If it's just a small tank, you can make a liquid solution (just mix KNO3 with some distilled water) to make it easier dosing smaller tanks. That way the levels are all measured out on how much ppm you would be dosing. There are smaller measuring spoons out there (I believe I typed 1/8 tsp. or micro measuring spoons on eBay and found some) if you just want to dose dry ferts easier.


----------



## Teebo (Jul 15, 2015)

Because what I have on hand is Osmocote, if I was to invest in ferts I would buy Seachem Nitrogen.


----------



## PickieBee (Oct 29, 2014)

end3r.P said:


> I would dose all three of nitrogen, phosphorus, and potassium. A lot of people use dry fertilizers because they're cheaper, but I agree that given the size of your tank, the Seachem liquids are just fine -- you'll be using pretty small amounts.

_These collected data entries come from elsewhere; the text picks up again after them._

-- pv_equiv track=rewrite | github.com/AlonNaor22/news-summarizer-agent | src/sentiment.py | parse_sentiment_response
-- ===== SOURCE A (Python) =====
-- VALID_SENTIMENTS = ["positive", "negative", "neutral"]
--
-- def parse_sentiment_response(response: str) -> dict:
--     """
--     Parse Claude's sentiment response into structured data.
--
--     PARAMETERS:
--     -----------
--     response : str
--         Raw text from Claude in format:
--         "SENTIMENT: positive
--          CONFIDENCE: high
--          REASON: ..."
--
--     RETURNS:
--     --------
--     dict with keys:
--         - sentiment: "positive", "negative", or "neutral"
--         - confidence: "high", "medium", or "low"
--         - reason: explanation string
--
--     EDGE CASES HANDLED:
--     -------------------
--     1. Extra whitespace
--     2. Different capitalizations
--     3. Missing fields (defaults provided)
--     4. Invalid sentiment values (defaults to "neutral")
--     """
--
--     result = {
--         "sentiment": "neutral",    # Default if parsing fails
--         "confidence": "medium",
--         "reason": "Unable to determine sentiment"
--     }
--
--     # Split response into lines and process each
--     lines = response.strip().split("\n")
--
--     for line in lines:
--         line = line.strip()
--
--         # Parse SENTIMENT line
--         if line.upper().startswith("SENTIMENT:"):
--             value = line.split(":", 1)[1].strip().lower()
--             # Validate against allowed values
--             if value in VALID_SENTIMENTS:
--                 result["sentiment"] = value
--             else:
--                 # If Claude returns something unexpected, default to neutral
--                 result["sentiment"] = "neutral"
--
--         # Parse CONFIDENCE line
--         elif line.upper().startswith("CONFIDENCE:"):
--             value = line.split(":", 1)[1].strip().lower()
--             if value in ["high", "medium", "low"]:
--                 result["confidence"] = value
--
--         # Parse REASON line
--         elif line.upper().startswith("REASON:"):
--             value = line.split(":", 1)[1].strip()
--             result["reason"] = value
--
--     return result
-- ===== SOURCE B (Python) =====
-- VALID_SENTIMENTS = ["positive", "negative", "neutral"]
--
-- def parse_sentiment_response(response: str) -> dict:
--     # Scan the lines back to front: the last occurrence wins, so the first
--     # match seen from the end fills each still-empty slot; stop early once
--     # all three fields are known.
--     s = c = r = None
--     for raw in reversed(response.strip().split("\n")):
--         line = raw.strip()
--         u = line.upper()
--         if s is None and u.startswith("SENTIMENT:"):
--             v = line.split(":", 1)[1].strip().lower()
--             s = v if v in VALID_SENTIMENTS else "neutral"
--         elif c is None and u.startswith("CONFIDENCE:"):
--             v = line.split(":", 1)[1].strip().lower()
--             if v in ("high", "medium", "low"):
--                 c = v
--         elif r is None and u.startswith("REASON:"):
--             r = line.split(":", 1)[1].strip()
--         if s is not None and c is not None and r is not None:
--             break
--     return {
--         "sentiment": s if s is not None else "neutral",
--         "confidence": c if c is not None else "medium",
--         "reason": r if r is not None else "Unable to determine sentiment",
--     }
-- ===== Notes on version B (the rewrite author's own statement) =====
-- stated objective: alternative
-- what changed: B scans the lines back to front with three Option slots (first match from the end wins, skipping invalid confidence values) and breaks early once all three fields are filled, instead of A's forward loop that keeps overwriting a result dict.
import Mathlib
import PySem

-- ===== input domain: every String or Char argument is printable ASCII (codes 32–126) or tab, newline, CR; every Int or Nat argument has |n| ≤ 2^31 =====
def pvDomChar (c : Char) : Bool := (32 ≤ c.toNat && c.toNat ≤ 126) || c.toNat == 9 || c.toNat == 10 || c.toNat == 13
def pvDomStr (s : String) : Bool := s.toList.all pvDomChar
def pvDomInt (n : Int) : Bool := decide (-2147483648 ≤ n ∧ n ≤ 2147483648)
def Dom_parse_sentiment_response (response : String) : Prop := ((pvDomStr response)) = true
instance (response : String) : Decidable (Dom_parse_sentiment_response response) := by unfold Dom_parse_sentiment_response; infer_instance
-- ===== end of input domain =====

-- B scans the lines back to front, filling each still-missing field from the first match
-- seen from the end (= last occurrence) and stopping once all three are known; same
-- return value as A, different traversal ('alternative' objective).

-- ===== PORT A =====
def pvVALID_SENTIMENTS : List String := ["positive", "negative", "neutral"]

-- line.split(":", 1)[1] — the .getD "" default is unreachable: every call site is guarded
-- by startswith "…:", so the split always yields two pieces.
def pvRest (line : String) : String := ((PySem.Str.splitMax? line ":" 1).getD []).getD 1 ""

def pvStepA (d : PySem.Dict String String) (line0 : String) : PySem.Dict String String :=
  let line := PySem.Str.strip line0
  if PySem.Str.startswith (PySem.Str.upper line) "SENTIMENT:" then
    let value := PySem.Str.lower (PySem.Str.strip (pvRest line))
    if value ∈ pvVALID_SENTIMENTS then d.insert "sentiment" value
    else d.insert "sentiment" "neutral"
  else if PySem.Str.startswith (PySem.Str.upper line) "CONFIDENCE:" then
    let value := PySem.Str.lower (PySem.Str.strip (pvRest line))
    if value ∈ ["high", "medium", "low"] then d.insert "confidence" value else d
  else if PySem.Str.startswith (PySem.Str.upper line) "REASON:" then
    d.insert "reason" (PySem.Str.strip (pvRest line))
  else d

def parse_sentiment_response (response : String) : List (String × String) :=
  let result : PySem.Dict String String :=
    PySem.Dict.ofList [("sentiment", "neutral"), ("confidence", "medium"),
                       ("reason", "Unable to determine sentiment")]
  let lines := ((PySem.Str.split? (PySem.Str.strip response) "\n").getD [])
  (lines.foldl pvStepA result).items

-- ===== PORT B =====
-- one loop-body iteration of Source B (fills the still-empty slots from one line)
def pvFillB (line0 : String) (s c r : Option String) :
    Option String × Option String × Option String :=
  let line := PySem.Str.strip line0
  let u := PySem.Str.upper line
  if s.isNone && PySem.Str.startswith u "SENTIMENT:" then
    let v := PySem.Str.lower (PySem.Str.strip (pvRest line))
    (some (if v ∈ pvVALID_SENTIMENTS then v else "neutral"), c, r)
  else if c.isNone && PySem.Str.startswith u "CONFIDENCE:" then
    let v := PySem.Str.lower (PySem.Str.strip (pvRest line))
    (s, if v ∈ ["high", "medium", "low"] then some v else c, r)
  else if r.isNone && PySem.Str.startswith u "REASON:" then
    (s, c, some (PySem.Str.strip (pvRest line)))
  else (s, c, r)

-- the reversed loop with the early break once all three slots are filled
def pvGoB : List String → Option String → Option String → Option String →
    Option String × Option String × Option String
  | [], s, c, r => (s, c, r)
  | line0 :: rest, s, c, r =>
    match pvFillB line0 s c r with
    | (s', c', r') =>
      if s'.isSome && c'.isSome && r'.isSome then (s', c', r') else pvGoB rest s' c' r'

def parse_sentiment_response_alt (response : String) : List (String × String) :=
  let lines := ((PySem.Str.split? (PySem.Str.strip response) "\n").getD [])
  match pvGoB lines.reverse none none none with
  | (s, c, r) =>
    [("sentiment", s.getD "neutral"), ("confidence", c.getD "medium"),
     ("reason", r.getD "Unable to determine sentiment")]

-- ===== PRECONDITION & SPEC =====
def Spec_parse_sentiment_response (response : String) (out : List (String × String)) : Prop := out = parse_sentiment_response_alt response
instance (response : String) (out : List (String × String)) : Decidable (Spec_parse_sentiment_response response out) := by unfold Spec_parse_sentiment_response; infer_instance

-- ===== CLAIM (what is proved, stated in full; the proofs are below) =====
def Claim_equal_parse_sentiment_response : Prop := ∀ (response : String), Dom_parse_sentiment_response response → Spec_parse_sentiment_response response (parse_sentiment_response response)

-- ===== LEMMAS AND PROOFS =====

-- A's per-line update expressed on the triple of field values
def pvStepT (t : String × String × String) (line0 : String) : String × String × String :=
  let line := PySem.Str.strip line0
  if PySem.Str.startswith (PySem.Str.upper line) "SENTIMENT:" then
    let v := PySem.Str.lower (PySem.Str.strip (pvRest line))
    (if v ∈ pvVALID_SENTIMENTS then v else "neutral", t.2.1, t.2.2)
  else if PySem.Str.startswith (PySem.Str.upper line) "CONFIDENCE:" then
    let v := PySem.Str.lower (PySem.Str.strip (pvRest line))
    (t.1, if v ∈ ["high", "medium", "low"] then v else t.2.1, t.2.2)
  else if PySem.Str.startswith (PySem.Str.upper line) "REASON:" then
    (t.1, t.2.1, PySem.Str.strip (pvRest line))
  else t
-- pv_equiv track=rewrite | github.com/lamismanota/la-misma-nota-web | build.py | quote_object_keys
-- ===== SOURCE A (Python) =====
-- def quote_object_keys(source: str) -> str:
--     result = []
--     in_string = False
--     escape = False
--     quote = ""
--     index = 0
--
--     while index < len(source):
--         char = source[index]
--
--         if in_string:
--             result.append(char)
--             if escape:
--                 escape = False
--             elif char == "\\":
--                 escape = True
--             elif char == quote:
--                 in_string = False
--             index += 1
--             continue
--
--         if char in ('"', "'"):
--             in_string = True
--             quote = char
--             result.append(char)
--             index += 1
--             continue
--
--         if char.isalpha() or char in ("_", "$"):
--             previous = source[index - 1] if index > 0 else ""
--             if previous in "{,\n ":
--                 start = index
--                 while index < len(source) and (source[index].isalnum() or source[index] in ("_", "$")):
--                     index += 1
--                 key = source[start:index]
--                 lookahead = index
--                 while lookahead < len(source) and source[lookahead].isspace():
--                     lookahead += 1
--                 if lookahead < len(source) and source[lookahead] == ":":
--                     result.append(f'"{key}"')
--                     continue
--                 result.append(key)
--                 continue
--
--         result.append(char)
--         index += 1
--
--     return "".join(result)
-- ===== SOURCE B (Python) =====
-- def _scan_string(s, i):
--     """Index just past the string literal opening at s[i]; backslash escapes
--     honoured; an unterminated literal runs to end of string."""
--     q = s[i]
--     j = i + 1
--     n = len(s)
--     while j < n:
--         if s[j] == "\\":
--             j += 2
--         elif s[j] == q:
--             return j + 1
--         else:
--             j += 1
--     return n
--
--
-- def _segments(source):
--     """Stage 1: split the source into maximal alternating segments
--     (is_string, start, end) — whole string literals and quote-free code runs."""
--     segs = []
--     i = 0
--     n = len(source)
--     while i < n:
--         if source[i] in "\"'":
--             j = _scan_string(source, i)
--             segs.append((True, i, j))
--         else:
--             j = i
--             while j < n and source[j] not in "\"'":
--                 j += 1
--             segs.append((False, i, j))
--         i = j
--     return segs
--
--
-- def _quote_keys(text, prev):
--     """Stage 2: quote unquoted keys inside a quote-free code segment.
--     prev is the character preceding the segment ('' at the very start)."""
--     out = []
--     i = 0
--     n = len(text)
--     while i < n:
--         c = text[i]
--         before = prev if i == 0 else text[i - 1]
--         if (c.isalpha() or c in "_$") and before in "{,\n ":
--             j = i + 1
--             while j < n and (text[j].isalnum() or text[j] in "_$"):
--                 j += 1
--             k = j
--             while k < n and text[k].isspace():
--                 k += 1
--             key = text[i:j]
--             out.append('"%s"' % key if k < n and text[k] == ":" else key)
--             i = j
--         else:
--             out.append(c)
--             i += 1
--     return "".join(out)
--
--
-- def quote_object_keys(source: str) -> str:
--     parts = []
--     for is_string, start, end in _segments(source):
--         seg = source[start:end]
--         parts.append(seg if is_string else
--                      _quote_keys(seg, source[start - 1] if start else ""))
--     return "".join(parts)
-- ===== Notes on version B (the rewrite author's own statement) =====
-- stated objective: alternative
-- what changed: Replaced the single-pass in_string/escape character state machine with two staged passes: a tokenizer first splits the source into whole string-literal and quote-free code segments, then a separate key-quoting transformation is applied to the code segments only (threading the character preceding each segment), and the pieces are joined.
import Mathlib
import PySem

I agree with this. I have the same problem in my heavily planted tank--no matter how many fish I add, I can never get detectable nitrates. I use Seachem liquid nitrogen, phosphorous and potassium and it works great. The liquids are very easy to dose and not super expensive if you have a small tank.


----------



## Teebo (Jul 15, 2015)

I just tested my water again, and I am hoovering around 1-2ppm so for the time being this Osmocote Plus is doing a great job. I believe it also contains phosphorus and potassium but I can not say for sure.


----------



## lksdrinker (Feb 12, 2014)

Why not start simple? Dont do 50% water changes weekly. Mabye only do a 10% wc once a week; or 50% every other week or whatever combination works for you. The idea behind a large water change like that is to prevent things like nitrate from building. But if you're not getting it then stop changing so much water!


----------



## Teebo (Jul 15, 2015)

My substrate is quite dirty so I vac a lot, if I left it for 2 weeks I still would not have gotten a nitrate reading, people do water changes for more than just nitrates. I need to slow my vac flow rate down.


----------



## Teebo (Jul 15, 2015)

*Okay so DO NOT use Osmocote in your HOB, it killed my shrimp! It contains 0.05% copper which I assume is okay in your substrate but NOT in your water column! 
*


----------



## Diana (Jan 14, 2010)

Just commenting on some of the background ideas I see in this thread. 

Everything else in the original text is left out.